• ASSIGNED TASK: All of the records below need to be returned exactly.

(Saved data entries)

============

-- pv_equiv track=rewrite | github.com/FredHutch/sagemaker-infosec | lib/security_integrations/ai_agent.py | _basic_prioritization
-- ===== SOURCE A (Python) =====
-- from typing import Any, Dict, List, Optional
--
-- def _basic_prioritization(incidents: List[Dict]) -> Dict:
--     """Basic prioritization if AI is unavailable"""
--     high_severity = ['Critical', 'High', 'critical', 'high']
--     medium_severity = ['Medium', 'medium']
--
--     return {
--         'high_priority': [inc for inc in incidents if inc.get('severity') in high_severity],
--         'medium_priority': [inc for inc in incidents if inc.get('severity') in medium_severity],
--         'low_priority': [inc for inc in incidents if inc.get('severity') not in high_severity + medium_severity],
--         'campaigns': []
--     }
-- ===== SOURCE B (Python) =====
-- def _basic_prioritization(incidents):
--     """Basic prioritization if AI is unavailable"""
--     high, medium, low = [], [], []
--     for inc in incidents:
--         sev = inc.get('severity')
--         if sev in ('Critical', 'High', 'critical', 'high'):
--             high.append(inc)
--         elif sev in ('Medium', 'medium'):
--             medium.append(inc)
--         else:
--             low.append(inc)
--     return {
--         'high_priority': high,
--         'medium_priority': medium,
--         'low_priority': low,
--         'campaigns': []
--     }
-- ===== Notes on version B (the rewrite author's own statement) =====
-- stated objective: simpler
-- what changed: Replaced the three separate list comprehensions (three passes over incidents) with one loop that classifies each incident once into high/medium/low accumulators.
import Mathlib
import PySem

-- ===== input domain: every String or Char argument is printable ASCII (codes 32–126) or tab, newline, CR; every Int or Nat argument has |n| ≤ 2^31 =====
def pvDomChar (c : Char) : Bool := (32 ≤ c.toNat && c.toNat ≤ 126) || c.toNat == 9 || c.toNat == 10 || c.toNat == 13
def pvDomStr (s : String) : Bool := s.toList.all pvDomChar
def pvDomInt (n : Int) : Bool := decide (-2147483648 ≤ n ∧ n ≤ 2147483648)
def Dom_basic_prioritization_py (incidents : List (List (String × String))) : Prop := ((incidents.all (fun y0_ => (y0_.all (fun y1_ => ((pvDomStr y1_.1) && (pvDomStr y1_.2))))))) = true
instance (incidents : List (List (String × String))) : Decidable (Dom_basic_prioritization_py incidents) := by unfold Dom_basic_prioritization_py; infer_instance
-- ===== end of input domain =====

-- B replaces A's three list comprehensions (three passes) by one classifying loop; same return value.

-- ===== PORT A =====
-- inc.get('severity'): first-match lookup in the association list, None if absent
def pvGetSev (inc : List (String × String)) : Option String :=
  match inc with
  | [] => none
  | (k, v) :: rest => if k == "severity" then some v else pvGetSev rest

-- 'sev in lst' where sev : Option String (None is in no list of strings)
def pvOptMem (o : Option String) (l : List String) : Bool :=
  match o with
  | some s => l.contains s
  | none => false

def pvHighSeverity : List String := ["Critical", "High", "critical", "high"]
def pvMediumSeverity : List String := ["Medium", "medium"]

def basic_prioritization_py (incidents : List (List (String × String))) : List (String × List (List (String × String))) :=
  [ ("high_priority", incidents.filter (fun inc => pvOptMem (pvGetSev inc) pvHighSeverity)),
    ("medium_priority", incidents.filter (fun inc => pvOptMem (pvGetSev inc) pvMediumSeverity)),
    ("low_priority", incidents.filter (fun inc => !pvOptMem (pvGetSev inc) (pvHighSeverity ++ pvMediumSeverity))),
    ("campaigns", []) ]

-- ===== PORT B =====
-- the loop of Source B: one pass, three accumulators, appended in order
def pvAltLoop (incidents : List (List (String × String)))
    (high medium low : List (List (String × String))) :
    List (List (String × String)) × List (List (String × String)) × List (List (String × String)) :=
  match incidents with
  | [] => (high, medium, low)
  | inc :: rest =>
      let sev := pvGetSev inc
      if pvOptMem sev ["Critical", "High", "critical", "high"] then
        pvAltLoop rest (high ++ [inc]) medium low
      else if pvOptMem sev ["Medium", "medium"] then
        pvAltLoop rest high (medium ++ [inc]) low
      else
        pvAltLoop rest high medium (low ++ [inc])

def basic_prioritization_py_alt (incidents : List (List (String × String))) : List (String × List (List (String × String))) :=
  let r := pvAltLoop incidents [] [] []
  [ ("high_priority", r.1), ("medium_priority", r.2.1), ("low_priority", r.2.2), ("campaigns", []) ]

-- ===== PRECONDITION & SPEC =====
def Spec_basic_prioritization_py (incidents : List (List (String × String))) (out : List (String × List (List (String × String)))) : Prop := out = basic_prioritization_py_alt incidents
instance (incidents : List (List (String × String))) (out : List (String × List (List (String × String)))) : Decidable (Spec_basic_prioritization_py incidents out) := by unfold Spec_basic_prioritization_py; infer_instance

-- ===== CLAIM (what is proved, stated in full; the proofs are below) =====
def Claim_equal_basic_prioritization_py : Prop := ∀ (incidents : List (List (String × String))), Dom_basic_prioritization_py incidents → Spec_basic_prioritization_py incidents (basic_prioritization_py incidents)

-- ===== LEMMAS AND PROOFS =====

theorem pvHigh_not_med (o : Option String) (h : pvOptMem o pvHighSeverity = true) :
    pvOptMem o pvMediumSeverity = false := by
  cases o with
  | none => exact absurd h (by decide)
  | some s =>
      have h' : s = "Critical" ∨ s = "High" ∨ s = "critical" ∨ s = "high" := by
        simpa [pvHighSeverity] using (List.contains_iff_mem.mp h)
      rcases h' with rfl | rfl | rfl | rfl <;> decide

theorem pvOptMem_append (o : Option String) (l₁ l₂ : List String) :
    pvOptMem o (l₁ ++ l₂) = (pvOptMem o l₁ || pvOptMem o l₂) := by
  cases o <;> simp [pvOptMem]

-- the loop invariant: pvAltLoop extends its accumulators by the three filters of A
theorem pvAltLoop_eq (incidents : List (List (String × String)))
    (high medium low : List (List (String × String))) :
    pvAltLoop incidents high medium low =
      (high ++ incidents.filter (fun inc => pvOptMem (pvGetSev inc) pvHighSeverity),
       medium ++ incidents.filter (fun inc => pvOptMem (pvGetSev inc) pvMediumSeverity),
       low ++ incidents.filter (fun inc => !pvOptMem (pvGetSev inc) (pvHighSeverity ++ pvMediumSeverity))) := by
  induction incidents generalizing high medium low with
  | nil => simp [pvAltLoop]
  | cons inc rest ih =>
      have hH : pvOptMem (pvGetSev inc) ["Critical", "High", "critical", "high"]
          = pvOptMem (pvGetSev inc) pvHighSeverity := rfl
      have hM : pvOptMem (pvGetSev inc) ["Medium", "medium"]
          = pvOptMem (pvGetSev inc) pvMediumSeverity := rfl
      rw [pvAltLoop, hH, hM]
      by_cases h1 : pvOptMem (pvGetSev inc) pvHighSeverity = true
      · have hm := pvHigh_not_med _ h1
        simp [h1, hm, ih, pvOptMem_append]
      · have h1' : pvOptMem (pvGetSev inc) pvHighSeverity = false := by
          simpa using h1
        by_cases h2 : pvOptMem (pvGetSev inc) pvMediumSeverity = true
        · simp [h1', h2, ih, pvOptMem_append]
        · have h2' : pvOptMem (pvGetSev inc) pvMediumSeverity = false := by
            simpa using h2
          simp [h1', h2', ih, pvOptMem_append]

-- ===== VERDICT (by name: the statement is the Claim_ definition above) =====
theorem basic_prioritization_py_spec : Claim_equal_basic_prioritization_py := by
  intro incidents _
  unfold Spec_basic_prioritization_py basic_prioritization_py basic_prioritization_py_alt
  rw [pvAltLoop_eq]
  simp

============

• YOUR SOLUTION:
-- pv_equiv track=rewrite | github.com/FredHutch/sagemaker-infosec | lib/security_integrations/ai_agent.py | _basic_prioritization
-- ===== SOURCE A (Python) =====
-- from typing import Any, Dict, List, Optional
--
-- def _basic_prioritization(incidents: List[Dict]) -> Dict:
--     """Basic prioritization if AI is unavailable"""
--     high_severity = ['Critical', 'High', 'critical', 'high']
--     medium_severity = ['Medium', 'medium']
--
--     return {
--         'high_priority': [inc for inc in incidents if inc.get('severity') in high_severity],
--         'medium_priority': [inc for inc in incidents if inc.get('severity') in medium_severity],
--         'low_priority': [inc for inc in incidents if inc.get('severity') not in high_severity + medium_severity],
--         'campaigns': []
--     }
-- ===== SOURCE B (Python) =====
-- def _basic_prioritization(incidents):
--     """Basic prioritization if AI is unavailable"""
--     high, medium, low = [], [], []
--     for inc in incidents:
--         sev = inc.get('severity')
--         if sev in ('Critical', 'High', 'critical', 'high'):
--             high.append(inc)
--         elif sev in ('Medium', 'medium'):
--             medium.append(inc)
--         else:
--             low.append(inc)
--     return {
--         'high_priority': high,
--         'medium_priority': medium,
--         'low_priority': low,
--         'campaigns': []
--     }
-- ===== Notes on version B (the rewrite author's own statement) =====
-- stated objective: simpler
-- what changed: Replaced the three separate list comprehensions (three passes over incidents) with one loop that classifies each incident once into high/medium/low accumulators.
import Mathlib
import PySem

-- ===== input domain: every String or Char argument is printable ASCII (codes 32–126) or tab, newline, CR; every Int or Nat argument has |n| ≤ 2^31 =====
def pvDomChar (c : Char) : Bool := (32 ≤ c.toNat && c.toNat ≤ 126) || c.toNat == 9 || c.toNat == 10 || c.toNat == 13
def pvDomStr (s : String) : Bool := s.toList.all pvDomChar
def pvDomInt (n : Int) : Bool := decide (-2147483648 ≤ n ∧ n ≤ 2147483648)
def Dom_basic_prioritization_py (incidents : List (List (String × String))) : Prop := ((incidents.all (fun y0_ => (y0_.all (fun y1_ => ((pvDomStr y1_.1) && (pvDomStr y1_.2))))))) = true
instance (incidents : List (List (String × String))) : Decidable (Dom_basic_prioritization_py incidents) := by unfold Dom_basic_prioritization_py; infer_instance
-- ===== end of input domain =====

-- B replaces A's three list comprehensions (three passes) by one classifying loop; same return value.

-- ===== PORT A =====
-- inc.get('severity'): first-match lookup in the association list, None if absent
def pvGetSev (inc : List (String × String)) : Option String :=
  match inc with
  | [] => none
  | (k, v) :: rest => if k == "severity" then some v else pvGetSev rest

-- 'sev in lst' where sev : Option String (None is in no list of strings)
def pvOptMem (o : Option String) (l : List String) : Bool :=
  match o with
  | some s => l.contains s
  | none => false

def pvHighSeverity : List String := ["Critical", "High", "critical", "high"]
def pvMediumSeverity : List String := ["Medium", "medium"]

def basic_prioritization_py (incidents : List (List (String × String))) : List (String × List (List (String × String))) :=
  [ ("high_priority", incidents.filter (fun inc => pvOptMem (pvGetSev inc) pvHighSeverity)),
    ("medium_priority", incidents.filter (fun inc => pvOptMem (pvGetSev inc) pvMediumSeverity)),
    ("low_priority", incidents.filter (fun inc => !pvOptMem (pvGetSev inc) (pvHighSeverity ++ pvMediumSeverity))),
    ("campaigns", []) ]

-- ===== PORT B =====
-- the loop of Source B: one pass, three accumulators, appended in order
def pvAltLoop (incidents : List (List (String × String)))
    (high medium low : List (List (String × String))) :
    List (List (String × String)) × List (List (String × String)) × List (List (String × String)) :=
  match incidents with
  | [] => (high, medium, low)
  | inc :: rest =>
      let sev := pvGetSev inc
      if pvOptMem sev ["Critical", "High", "critical", "high"] then
        pvAltLoop rest (high ++ [inc]) medium low
      else if pvOptMem sev ["Medium", "medium"] then
        pvAltLoop rest high (medium ++ [inc]) low
      else
        pvAltLoop rest high medium (low ++ [inc])

def basic_prioritization_py_alt (incidents : List (List (String × String))) : List (String × List (List (String × String))) :=
  let r := pvAltLoop incidents [] [] []
  [ ("high_priority", r.1), ("medium_priority", r.2.1), ("low_priority", r.2.2), ("campaigns", []) ]

-- ===== PRECONDITION & SPEC =====
def Spec_basic_prioritization_py (incidents : List (List (String × String))) (out : List (String × List (List (String × String)))) : Prop := out = basic_prioritization_py_alt incidents
instance (incidents : List (List (String × String))) (out : List (String × List (List (String × String)))) : Decidable (Spec_basic_prioritization_py incidents out) := by unfold Spec_basic_prioritization_py; infer_instance

-- ===== CLAIM (what is proved, stated in full; the proofs are below) =====
def Claim_equal_basic_prioritization_py : Prop := ∀ (incidents : List (List (String × String))), Dom_basic_prioritization_py incidents → Spec_basic_prioritization_py incidents (basic_prioritization_py incidents)

-- ===== LEMMAS AND PROOFS =====

theorem pvHigh_not_med (o : Option String) (h : pvOptMem o pvHighSeverity = true) :
    pvOptMem o pvMediumSeverity = false := by
  cases o with
  | none => exact absurd h (by decide)
  | some s =>
      have h' : s = "Critical" ∨ s = "High" ∨ s = "critical" ∨ s = "high" := by
        simpa [pvHighSeverity] using (List.contains_iff_mem.mp h)
      rcases h' with rfl | rfl | rfl | rfl <;> decide

theorem pvOptMem_append (o : Option String) (l₁ l₂ : List String) :
    pvOptMem o (l₁ ++ l₂) = (pvOptMem o l₁ || pvOptMem o l₂) := by
  cases o <;> simp [pvOptMem]

-- the loop invariant: pvAltLoop extends its accumulators by the three filters of A
theorem pvAltLoop_eq (incidents : List (List (String × String)))
    (high medium low : List (List (String × String))) :
    pvAltLoop incidents high medium low =
      (high ++ incidents.filter (fun inc => pvOptMem (pvGetSev inc) pvHighSeverity),
       medium ++ incidents.filter (fun inc => pvOptMem (pvGetSev inc) pvMediumSeverity),
       low ++ incidents.filter (fun inc => !pvOptMem (pvGetSev inc) (pvHighSeverity ++ pvMediumSeverity))) := by
  induction incidents generalizing high medium low with
  | nil => simp [pvAltLoop]
  | cons inc rest ih =>
      have hH : pvOptMem (pvGetSev inc) ["Critical", "High", "critical", "high"]
          = pvOptMem (pvGetSev inc) pvHighSeverity := rfl
      have hM : pvOptMem (pvGetSev inc) ["Medium", "medium"]
          = pvOptMem (pvGetSev inc) pvMediumSeverity := rfl
      rw [pvAltLoop, hH, hM]
      by_cases h1 : pvOptMem (pvGetSev inc) pvHighSeverity = true
      · have hm := pvHigh_not_med _ h1
        simp [h1, hm, ih, pvOptMem_append]
      · have h1' : pvOptMem (pvGetSev inc) pvHighSeverity = false := by
          simpa using h1
        by_cases h2 : pvOptMem (pvGetSev inc) pvMediumSeverity = true
        · simp [h1', h2, ih, pvOptMem_append]
        · have h2' : pvOptMem (pvGetSev inc) pvMediumSeverity = false := by
            simpa using h2
          simp [h1', h2', ih, pvOptMem_append]

-- ===== VERDICT (by name: the statement is the Claim_ definition above) =====
theorem basic_prioritization_py_spec : Claim_equal_basic_prioritization_py := by
  intro incidents _
  unfold Spec_basic_prioritization_py basic_prioritization_py basic_prioritization_py_alt
  rw [pvAltLoop_eq]
  simp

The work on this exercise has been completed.